# What is expected
Word for word, repeat each entry that follows.

Start of Supplied records

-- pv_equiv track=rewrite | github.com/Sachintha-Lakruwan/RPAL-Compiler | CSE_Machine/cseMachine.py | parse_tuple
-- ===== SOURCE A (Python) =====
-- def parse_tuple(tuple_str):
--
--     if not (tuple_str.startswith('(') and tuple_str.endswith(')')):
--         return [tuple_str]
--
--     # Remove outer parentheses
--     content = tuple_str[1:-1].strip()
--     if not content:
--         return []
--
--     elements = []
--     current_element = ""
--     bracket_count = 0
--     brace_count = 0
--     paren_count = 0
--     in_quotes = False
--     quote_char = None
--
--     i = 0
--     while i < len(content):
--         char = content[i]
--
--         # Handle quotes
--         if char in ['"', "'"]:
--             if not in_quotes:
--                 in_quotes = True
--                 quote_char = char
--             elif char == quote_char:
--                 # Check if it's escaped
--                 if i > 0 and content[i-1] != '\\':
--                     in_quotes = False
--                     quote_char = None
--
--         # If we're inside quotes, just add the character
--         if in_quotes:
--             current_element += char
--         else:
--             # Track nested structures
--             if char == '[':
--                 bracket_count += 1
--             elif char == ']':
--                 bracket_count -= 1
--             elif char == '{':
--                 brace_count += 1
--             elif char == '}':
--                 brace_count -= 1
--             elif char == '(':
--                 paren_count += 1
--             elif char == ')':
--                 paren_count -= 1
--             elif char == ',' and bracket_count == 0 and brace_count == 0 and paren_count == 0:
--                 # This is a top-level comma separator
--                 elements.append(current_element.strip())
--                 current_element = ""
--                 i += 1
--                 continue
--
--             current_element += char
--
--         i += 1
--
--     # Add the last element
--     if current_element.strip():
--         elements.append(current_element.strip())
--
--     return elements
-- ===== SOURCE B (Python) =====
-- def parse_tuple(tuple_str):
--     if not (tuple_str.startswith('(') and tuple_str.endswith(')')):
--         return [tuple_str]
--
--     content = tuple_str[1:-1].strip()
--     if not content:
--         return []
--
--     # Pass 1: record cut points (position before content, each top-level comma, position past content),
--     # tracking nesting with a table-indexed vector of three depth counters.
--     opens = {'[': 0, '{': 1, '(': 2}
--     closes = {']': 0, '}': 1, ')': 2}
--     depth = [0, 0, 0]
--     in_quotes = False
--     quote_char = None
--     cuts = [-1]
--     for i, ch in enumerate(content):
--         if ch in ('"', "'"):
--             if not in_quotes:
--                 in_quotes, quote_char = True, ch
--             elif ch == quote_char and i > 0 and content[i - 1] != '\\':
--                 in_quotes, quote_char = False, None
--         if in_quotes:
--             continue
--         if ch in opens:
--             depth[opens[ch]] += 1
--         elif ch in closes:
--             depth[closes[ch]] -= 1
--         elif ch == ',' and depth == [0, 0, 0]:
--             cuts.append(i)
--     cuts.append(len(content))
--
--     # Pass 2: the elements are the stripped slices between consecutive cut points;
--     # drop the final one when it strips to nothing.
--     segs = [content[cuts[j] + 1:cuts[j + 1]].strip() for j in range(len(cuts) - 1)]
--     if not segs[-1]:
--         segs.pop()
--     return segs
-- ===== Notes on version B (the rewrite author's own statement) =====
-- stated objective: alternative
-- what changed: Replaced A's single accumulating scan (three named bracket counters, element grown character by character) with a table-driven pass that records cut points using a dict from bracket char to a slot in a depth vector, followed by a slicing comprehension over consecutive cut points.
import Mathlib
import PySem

End of Supplied records

# Solution for this exercise
-- pv_equiv track=rewrite | github.com/Sachintha-Lakruwan/RPAL-Compiler | CSE_Machine/cseMachine.py | parse_tuple
-- ===== SOURCE A (Python) =====
-- def parse_tuple(tuple_str):
--
--     if not (tuple_str.startswith('(') and tuple_str.endswith(')')):
--         return [tuple_str]
--
--     # Remove outer parentheses
--     content = tuple_str[1:-1].strip()
--     if not content:
--         return []
--
--     elements = []
--     current_element = ""
--     bracket_count = 0
--     brace_count = 0
--     paren_count = 0
--     in_quotes = False
--     quote_char = None
--
--     i = 0
--     while i < len(content):
--         char = content[i]
--
--         # Handle quotes
--         if char in ['"', "'"]:
--             if not in_quotes:
--                 in_quotes = True
--                 quote_char = char
--             elif char == quote_char:
--                 # Check if it's escaped
--                 if i > 0 and content[i-1] != '\\':
--                     in_quotes = False
--                     quote_char = None
--
--         # If we're inside quotes, just add the character
--         if in_quotes:
--             current_element += char
--         else:
--             # Track nested structures
--             if char == '[':
--                 bracket_count += 1
--             elif char == ']':
--                 bracket_count -= 1
--             elif char == '{':
--                 brace_count += 1
--             elif char == '}':
--                 brace_count -= 1
--             elif char == '(':
--                 paren_count += 1
--             elif char == ')':
--                 paren_count -= 1
--             elif char == ',' and bracket_count == 0 and brace_count == 0 and paren_count == 0:
--                 # This is a top-level comma separator
--                 elements.append(current_element.strip())
--                 current_element = ""
--                 i += 1
--                 continue
--
--             current_element += char
--
--         i += 1
--
--     # Add the last element
--     if current_element.strip():
--         elements.append(current_element.strip())
--
--     return elements
-- ===== SOURCE B (Python) =====
-- def parse_tuple(tuple_str):
--     if not (tuple_str.startswith('(') and tuple_str.endswith(')')):
--         return [tuple_str]
--
--     content = tuple_str[1:-1].strip()
--     if not content:
--         return []
--
--     # Pass 1: record cut points (position before content, each top-level comma, position past content),
--     # tracking nesting with a table-indexed vector of three depth counters.
--     opens = {'[': 0, '{': 1, '(': 2}
--     closes = {']': 0, '}': 1, ')': 2}
--     depth = [0, 0, 0]
--     in_quotes = False
--     quote_char = None
--     cuts = [-1]
--     for i, ch in enumerate(content):
--         if ch in ('"', "'"):
--             if not in_quotes:
--                 in_quotes, quote_char = True, ch
--             elif ch == quote_char and i > 0 and content[i - 1] != '\\':
--                 in_quotes, quote_char = False, None
--         if in_quotes:
--             continue
--         if ch in opens:
--             depth[opens[ch]] += 1
--         elif ch in closes:
--             depth[closes[ch]] -= 1
--         elif ch == ',' and depth == [0, 0, 0]:
--             cuts.append(i)
--     cuts.append(len(content))
--
--     # Pass 2: the elements are the stripped slices between consecutive cut points;
--     # drop the final one when it strips to nothing.
--     segs = [content[cuts[j] + 1:cuts[j + 1]].strip() for j in range(len(cuts) - 1)]
--     if not segs[-1]:
--         segs.pop()
--     return segs
-- ===== Notes on version B (the rewrite author's own statement) =====
-- stated objective: alternative
-- what changed: Replaced A's single accumulating scan (three named bracket counters, element grown character by character) with a table-driven pass that records cut points using a dict from bracket char to a slot in a depth vector, followed by a slicing comprehension over consecutive cut points.
import Mathlib
import PySem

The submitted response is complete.